» **TASK DIRECTIONS**: Each line of the data below from the one holding "theorem pvStepA_fst_indep (r" to the one holding "exact ih _ _ _", inclusive, is to be reproduced exactly; no other line belongs in the answer.
___ DATA SUPPLIED ___
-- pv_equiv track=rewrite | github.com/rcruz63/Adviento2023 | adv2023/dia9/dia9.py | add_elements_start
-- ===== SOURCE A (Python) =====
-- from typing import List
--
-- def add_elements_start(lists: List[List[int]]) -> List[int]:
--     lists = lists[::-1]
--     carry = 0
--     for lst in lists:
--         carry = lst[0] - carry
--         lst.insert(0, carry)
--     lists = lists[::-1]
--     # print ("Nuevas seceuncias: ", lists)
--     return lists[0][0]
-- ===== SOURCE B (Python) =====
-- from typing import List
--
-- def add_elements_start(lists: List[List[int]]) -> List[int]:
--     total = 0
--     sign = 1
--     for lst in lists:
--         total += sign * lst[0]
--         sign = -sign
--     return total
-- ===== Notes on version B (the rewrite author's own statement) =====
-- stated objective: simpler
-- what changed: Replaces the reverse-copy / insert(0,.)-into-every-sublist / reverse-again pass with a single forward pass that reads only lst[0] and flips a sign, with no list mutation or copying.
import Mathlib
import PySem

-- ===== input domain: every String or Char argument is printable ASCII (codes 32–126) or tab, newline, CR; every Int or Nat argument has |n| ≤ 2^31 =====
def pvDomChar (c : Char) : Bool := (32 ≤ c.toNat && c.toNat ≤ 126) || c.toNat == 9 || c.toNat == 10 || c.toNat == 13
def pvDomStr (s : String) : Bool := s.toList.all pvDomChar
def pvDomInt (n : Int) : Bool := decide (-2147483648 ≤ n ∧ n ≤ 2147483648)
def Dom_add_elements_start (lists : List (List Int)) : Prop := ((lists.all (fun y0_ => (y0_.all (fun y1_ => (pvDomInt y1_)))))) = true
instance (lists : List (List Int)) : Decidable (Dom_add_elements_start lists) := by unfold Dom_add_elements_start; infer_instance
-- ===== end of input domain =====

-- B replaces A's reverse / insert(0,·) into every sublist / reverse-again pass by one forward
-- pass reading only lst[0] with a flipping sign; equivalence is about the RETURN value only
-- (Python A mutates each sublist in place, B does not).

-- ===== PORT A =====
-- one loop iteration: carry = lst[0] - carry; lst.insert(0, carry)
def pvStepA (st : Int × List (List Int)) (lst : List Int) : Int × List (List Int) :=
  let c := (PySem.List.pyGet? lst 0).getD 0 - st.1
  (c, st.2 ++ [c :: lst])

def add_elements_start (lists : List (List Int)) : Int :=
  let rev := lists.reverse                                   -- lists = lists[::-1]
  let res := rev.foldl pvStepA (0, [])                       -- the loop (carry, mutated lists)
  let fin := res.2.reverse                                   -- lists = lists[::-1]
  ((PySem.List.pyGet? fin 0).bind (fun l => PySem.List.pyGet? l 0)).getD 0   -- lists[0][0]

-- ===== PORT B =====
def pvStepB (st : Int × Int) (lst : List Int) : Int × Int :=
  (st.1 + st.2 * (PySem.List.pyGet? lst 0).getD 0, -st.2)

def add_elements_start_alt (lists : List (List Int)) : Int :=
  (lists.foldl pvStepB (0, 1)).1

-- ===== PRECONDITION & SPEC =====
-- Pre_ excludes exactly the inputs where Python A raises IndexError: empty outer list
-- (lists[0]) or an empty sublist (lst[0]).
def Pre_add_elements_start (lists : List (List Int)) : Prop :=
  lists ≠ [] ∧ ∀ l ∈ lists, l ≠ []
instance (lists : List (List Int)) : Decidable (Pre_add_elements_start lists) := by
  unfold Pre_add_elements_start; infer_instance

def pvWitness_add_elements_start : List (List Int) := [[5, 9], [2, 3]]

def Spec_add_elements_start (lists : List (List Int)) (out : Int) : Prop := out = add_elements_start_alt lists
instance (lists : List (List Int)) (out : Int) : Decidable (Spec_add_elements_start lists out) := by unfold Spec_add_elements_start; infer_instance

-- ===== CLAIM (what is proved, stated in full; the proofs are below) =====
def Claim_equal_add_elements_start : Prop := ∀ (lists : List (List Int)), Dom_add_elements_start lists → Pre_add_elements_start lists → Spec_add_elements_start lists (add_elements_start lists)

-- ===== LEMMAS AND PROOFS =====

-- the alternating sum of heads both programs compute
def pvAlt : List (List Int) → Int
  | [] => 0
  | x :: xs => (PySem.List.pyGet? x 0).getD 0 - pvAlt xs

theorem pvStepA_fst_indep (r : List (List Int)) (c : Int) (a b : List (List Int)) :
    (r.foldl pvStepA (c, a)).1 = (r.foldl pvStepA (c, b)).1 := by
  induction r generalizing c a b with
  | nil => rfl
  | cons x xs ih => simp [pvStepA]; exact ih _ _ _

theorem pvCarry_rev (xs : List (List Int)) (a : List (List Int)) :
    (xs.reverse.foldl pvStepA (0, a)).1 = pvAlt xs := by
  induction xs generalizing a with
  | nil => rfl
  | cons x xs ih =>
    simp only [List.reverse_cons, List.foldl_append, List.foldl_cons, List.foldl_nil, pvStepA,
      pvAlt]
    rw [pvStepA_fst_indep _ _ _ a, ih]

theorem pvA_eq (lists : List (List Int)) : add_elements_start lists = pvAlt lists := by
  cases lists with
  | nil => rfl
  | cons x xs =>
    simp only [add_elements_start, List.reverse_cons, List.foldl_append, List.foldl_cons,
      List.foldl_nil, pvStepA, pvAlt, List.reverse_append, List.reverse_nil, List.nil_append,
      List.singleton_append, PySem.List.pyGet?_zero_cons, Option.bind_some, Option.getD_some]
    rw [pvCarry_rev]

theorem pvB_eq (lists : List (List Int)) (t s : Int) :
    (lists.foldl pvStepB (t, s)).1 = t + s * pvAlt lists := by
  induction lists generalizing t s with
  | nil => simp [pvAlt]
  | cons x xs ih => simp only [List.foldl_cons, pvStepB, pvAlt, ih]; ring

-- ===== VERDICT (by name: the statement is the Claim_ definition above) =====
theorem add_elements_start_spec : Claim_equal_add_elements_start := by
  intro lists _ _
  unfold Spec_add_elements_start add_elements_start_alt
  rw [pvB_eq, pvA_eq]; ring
___
» **ANSWER**:
theorem pvStepA_fst_indep (r : List (List Int)) (c : Int) (a b : List (List Int)) :
    (r.foldl pvStepA (c, a)).1 = (r.foldl pvStepA (c, b)).1 := by
  induction r generalizing c a b with
  | nil => rfl
  | cons x xs ih => simp [pvStepA]; exact ih _ _ _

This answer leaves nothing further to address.